WHAT YOU ARE ASKED TO DO —
Search the records for the string "hcond". Copy each line where it occurs.

INFORMATION PROVIDED —

-- pv_equiv track=rewrite | github.com/dtbinh/15-112 | hw5.py | isGoodSquare
-- ===== SOURCE A (Python) =====
-- def isGoodSquare(a): #n*n, no-empty, different integers
--     rows = len(a)
--     if rows == 0: return False
--     for row in range(rows):
--     #check if it is a 2d-list which length of each row is the same
--         if type(a[row]) != list or len(a[0]) != len(a[row]):
--             return False
--     cols = len(a[0])
--     if cols != rows: return False    #check if it is a square
--     numList = []
--     for i in range(rows):            #check no integer occurs more than once
--         for j in range(rows):
--             if type(a[i][j]) != int: return False #check all are integers
--             numList += [a[i][j]]
--     for j in numList:
--         if numList.count(j) != 1: return False
--     return True
-- ===== SOURCE B (Python) =====
-- def isGoodSquare(a):
--     n = len(a)
--     if n == 0:
--         return False
--     for row in a:
--         if type(row) != list or len(row) != len(a[0]):
--             return False
--     if len(a[0]) != n:
--         return False
--     flat = [x for row in a for x in row]
--     if any(type(x) != int for x in flat):
--         return False
--     s = sorted(flat)
--     return all(x != y for x, y in zip(s, s[1:]))
-- ===== Notes on version B (the rewrite author's own statement) =====
-- stated objective: alternative
-- what changed: Replaces A's per-element count scan over the flattened n^2 elements with a sort followed by one adjacent-pair comparison pass, and writes the validation preamble by direct iteration over rows instead of index loops.
import Mathlib
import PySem

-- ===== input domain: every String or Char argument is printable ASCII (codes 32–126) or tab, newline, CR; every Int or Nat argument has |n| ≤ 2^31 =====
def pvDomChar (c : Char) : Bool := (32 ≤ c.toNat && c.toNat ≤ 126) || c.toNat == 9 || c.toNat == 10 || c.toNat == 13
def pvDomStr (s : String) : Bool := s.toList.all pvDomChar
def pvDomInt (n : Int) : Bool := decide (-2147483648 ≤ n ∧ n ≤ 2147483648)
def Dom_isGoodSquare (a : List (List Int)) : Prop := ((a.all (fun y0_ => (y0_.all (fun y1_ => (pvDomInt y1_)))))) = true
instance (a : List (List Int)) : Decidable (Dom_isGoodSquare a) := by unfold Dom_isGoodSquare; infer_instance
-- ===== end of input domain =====

-- B detects duplicates by sorting the flattened square and scanning adjacent pairs, instead of A's per-element count scan.
-- Python's runtime type checks (type(a[row]) != list, type(a[i][j]) != int) always pass under the
-- List (List Int) type convention, so both ports omit them.

-- ===== PORT A =====
def isGoodSquare (a : List (List Int)) : Bool :=
  -- rows = len(a); cols = len(a[0]); numList is the nested index-loop accumulation
  -- (a[i][j] never raises because every row length = cols = rows)
  if a.length = 0 then false
  else if (List.range a.length).any (fun row => decide (¬ (a.getD 0 []).length = (a.getD row []).length)) then false
  else if ¬ (a.getD 0 []).length = a.length then false
  else if ((List.range a.length).foldl (fun acc i =>
        (List.range a.length).foldl (fun acc2 j => acc2 ++ [(a.getD i []).getD j 0]) acc) []).any
      (fun j => decide (¬ ((List.range a.length).foldl (fun acc i =>
        (List.range a.length).foldl (fun acc2 j => acc2 ++ [(a.getD i []).getD j 0]) acc) []).count j = 1)) then false
  else true

-- ===== PORT B =====
def isGoodSquare_alt (a : List (List Int)) : Bool :=
  -- n = len(a); flat = [x for row in a for x in row]; s = sorted(flat)
  if a.length = 0 then false
  else if a.any (fun row => decide (¬ row.length = (a.headD []).length)) then false
  else if ¬ (a.headD []).length = a.length then false
  else ((PySem.List.sorted a.flatten (fun x => x) false).zip
      ((PySem.List.sorted a.flatten (fun x => x) false).drop 1)).all
    (fun p => decide (¬ p.1 = p.2))  -- all(x != y for x, y in zip(s, s[1:]))

-- ===== PRECONDITION & SPEC =====
def Spec_isGoodSquare (a : List (List Int)) (out : Bool) : Prop := out = isGoodSquare_alt a
instance (a : List (List Int)) (out : Bool) : Decidable (Spec_isGoodSquare a out) := by unfold Spec_isGoodSquare; infer_instance

-- ===== CLAIM (what is proved, stated in full; the proofs are below) =====
def Claim_equal_isGoodSquare : Prop := ∀ (a : List (List Int)), Dom_isGoodSquare a → Spec_isGoodSquare a (isGoodSquare a)

-- ===== LEMMAS AND PROOFS =====

/-- Folding over `range l.length` through `getD` is folding over the list itself. -/
theorem foldl_range_getD {α β : Type} (l : List α) (d : α) (f : β → α → β) (acc : β) :
    (List.range l.length).foldl (fun b j => f b (l.getD j d)) acc = l.foldl f acc := by
  induction l generalizing acc with
  | nil => simp
  | cons x t ih =>
    rw [List.length_cons, List.range_succ_eq_map, List.foldl_cons, List.foldl_map]
    simpa using ih (f acc x)

/-- Pushing singleton appends is `acc ++ l`. -/
theorem foldl_append_singleton {α : Type} (l : List α) (acc : List α) :
    l.foldl (fun acc2 x => acc2 ++ [x]) acc = acc ++ l := by
  induction l generalizing acc with
  | nil => simp
  | cons x t ih => simp [ih]

/-- A's row-length check over index range agrees with B's check over the rows. -/
theorem any_range_len (a : List (List Int)) :
    ((List.range a.length).any fun row => decide (¬ (a.getD 0 []).length = (a.getD row []).length))
      = (a.any fun row => decide (¬ row.length = (a.getD 0 []).length)) := by
  apply Bool.eq_iff_iff.mpr
  simp only [List.any_eq_true, List.mem_range, decide_eq_true_eq]
  constructor
  · rintro ⟨i, hi, hp⟩
    refine ⟨a.getD i [], ?_, fun e => hp e.symm⟩
    rw [List.getD_eq_getElem a [] hi]; exact a.getElem_mem hi
  · rintro ⟨x, hx, hp⟩
    obtain ⟨i, hi, rfl⟩ := List.getElem_of_mem hx
    exact ⟨i, hi, fun e => hp (by rw [List.getD_eq_getElem a [] hi] at e; exact e.symm)⟩

/-- A's nested index loops build exactly the row-major flattening, given all rows have length m. -/
theorem numList_gen (a : List (List Int)) (m : Nat) (hlen : ∀ row ∈ a, row.length = m)
    (acc : List Int) :
    (List.range a.length).foldl (fun acc i =>
        (List.range m).foldl (fun acc2 j => acc2 ++ [(a.getD i []).getD j 0]) acc) acc
      = acc ++ a.flatten := by
  induction a generalizing acc with
  | nil => simp
  | cons r t ih =>
    rw [List.length_cons, List.range_succ_eq_map, List.foldl_cons, List.foldl_map]
    have h0 : (List.range m).foldl (fun acc2 j => acc2 ++ [((r :: t).getD 0 []).getD j 0]) acc
        = acc ++ r := by
      simp only [List.getD_cons_zero]
      rw [← hlen r (by simp)]
      exact (foldl_range_getD r 0 (fun acc2 x => acc2 ++ [x]) acc).trans
        (foldl_append_singleton r acc)
    rw [h0]
    have := ih (fun row hm => hlen row (by simp [hm])) (acc ++ r)
    simpa using this

/-- adjacent-pair `all` ↔ chain of ≠. -/
theorem zip_tail_all_ne (s : List Int) :
    ((s.zip (s.drop 1)).all (fun p => decide (¬ p.1 = p.2)) = true) ↔ List.IsChain (· ≠ ·) s := by
  induction s with
  | nil => simp
  | cons x t ih =>
    cases t with
    | nil => simp
    | cons y u =>
      rw [List.isChain_cons_cons, ← ih]
      simp [List.zip]

/-- On a ≤-sorted chain of distinct neighbours, neighbours strictly increase. -/
theorem chain_lt_of_chain_ne (s : List Int) :
    s.Pairwise (· ≤ ·) → List.IsChain (· ≠ ·) s → List.IsChain (· < ·) s := by
  induction s with
  | nil => intro _ _; exact List.isChain_nil
  | cons x t ih =>
    cases t with
    | nil => intro _ _; exact List.isChain_singleton x
    | cons y u =>
      intro h hc
      rw [List.isChain_cons_cons] at hc ⊢
      rw [List.pairwise_cons] at h
      exact ⟨lt_of_le_of_ne (h.1 y (by simp)) hc.1, ih h.2 hc.2⟩

/-- On a ≤-sorted list, no equal neighbours ↔ no duplicates at all. -/
theorem chain_ne_iff_nodup (s : List Int) (h : s.Pairwise (· ≤ ·)) :
    List.IsChain (· ≠ ·) s ↔ s.Nodup := by
  constructor
  · intro hc
    exact (List.isChain_iff_pairwise.mp (chain_lt_of_chain_ne s h hc)).imp ne_of_lt
  · intro hn
    exact hn.isChain

/-- The two duplicate tests agree on any list. -/
theorem dup_check_eq (fl : List Int) :
    (if fl.any (fun j => decide (¬ fl.count j = 1)) = true then false else true)
      = (((PySem.List.sorted fl (fun x => x) false).zip
            ((PySem.List.sorted fl (fun x => x) false).drop 1)).all
          (fun p => decide (¬ p.1 = p.2))) := by
  set s := PySem.List.sorted fl (fun x => x) false with hs
  have hperm : s.Perm fl := PySem.List.sorted_perm fl (fun x => x) false
  have hpair : s.Pairwise (· ≤ ·) := by
    have := PySem.List.sorted_pairwise (xs := fl) (key := fun x => x)
    simpa [← hs] using this
  have hnodup : fl.Nodup ↔ s.Nodup := ⟨fun h => hperm.symm.nodup h, fun h => hperm.nodup h⟩
  by_cases hdup : fl.Nodup
  · have hall : ((s.zip (s.drop 1)).all (fun p => decide (¬ p.1 = p.2))) = true :=
      (zip_tail_all_ne s).mpr ((chain_ne_iff_nodup s hpair).mpr (hnodup.mp hdup))
    have hcond : ¬ ((fl.any (fun j => decide (¬ fl.count j = 1))) = true) := by
      simp only [List.any_eq_true, decide_eq_true_eq]
      push Not
      intro x hx
      exact List.nodup_iff_count_eq_one.mp hdup x hx
    rw [hall, if_neg hcond]
  · have hcond : ((fl.any (fun j => decide (¬ fl.count j = 1))) = true) := by
      simp only [List.any_eq_true, decide_eq_true_eq]
      rw [List.nodup_iff_count_eq_one] at hdup
      push Not at hdup
      obtain ⟨x, hx, hc⟩ := hdup
      exact ⟨x, hx, hc⟩
    rw [if_pos hcond]
    symm
    rw [Bool.eq_false_iff]
    intro hb
    exact hdup (hnodup.mpr ((chain_ne_iff_nodup s hpair).mp ((zip_tail_all_ne s).mp hb)))

theorem isGoodSquare_eq_alt (a : List (List Int)) : isGoodSquare a = isGoodSquare_alt a := by
  unfold isGoodSquare isGoodSquare_alt
  have hhead : a.headD [] = a.getD 0 [] := by cases a <;> rfl
  rw [hhead, any_range_len a]
  by_cases h0 : a.length = 0
  · rw [if_pos h0, if_pos h0]
  · rw [if_neg h0, if_neg h0]
    by_cases hrows : (a.any fun row => decide (¬ row.length = (a.getD 0 []).length)) = true
    · rw [if_pos hrows, if_pos hrows]
    · rw [if_neg hrows, if_neg hrows]
      by_cases hsq : (a.getD 0 []).length = a.length
      · rw [if_neg (not_not_intro hsq), if_neg (not_not_intro hsq)]
        have hlen : ∀ row ∈ a, row.length = a.length := by
          intro row hm
          by_contra hh
          apply hrows
          simp only [List.any_eq_true, decide_eq_true_eq]
          exact ⟨row, hm, fun e => hh (e.trans hsq)⟩
        rw [numList_gen a a.length hlen []]
        simpa using dup_check_eq a.flatten
      · rw [if_pos (by simpa using hsq), if_pos (by simpa using hsq)]

-- ===== VERDICT (by name: the statement is the Claim_ definition above) =====
theorem isGoodSquare_spec : Claim_equal_isGoodSquare := by
  intro a _
  unfold Spec_isGoodSquare
  exact isGoodSquare_eq_alt a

ANSWER TO THIS EXERCISE —
    have hcond : ¬ ((fl.any (fun j => decide (¬ fl.count j = 1))) = true) := by
    rw [hall, if_neg hcond]
  · have hcond : ((fl.any (fun j => decide (¬ fl.count j = 1))) = true) := by
    rw [if_pos hcond]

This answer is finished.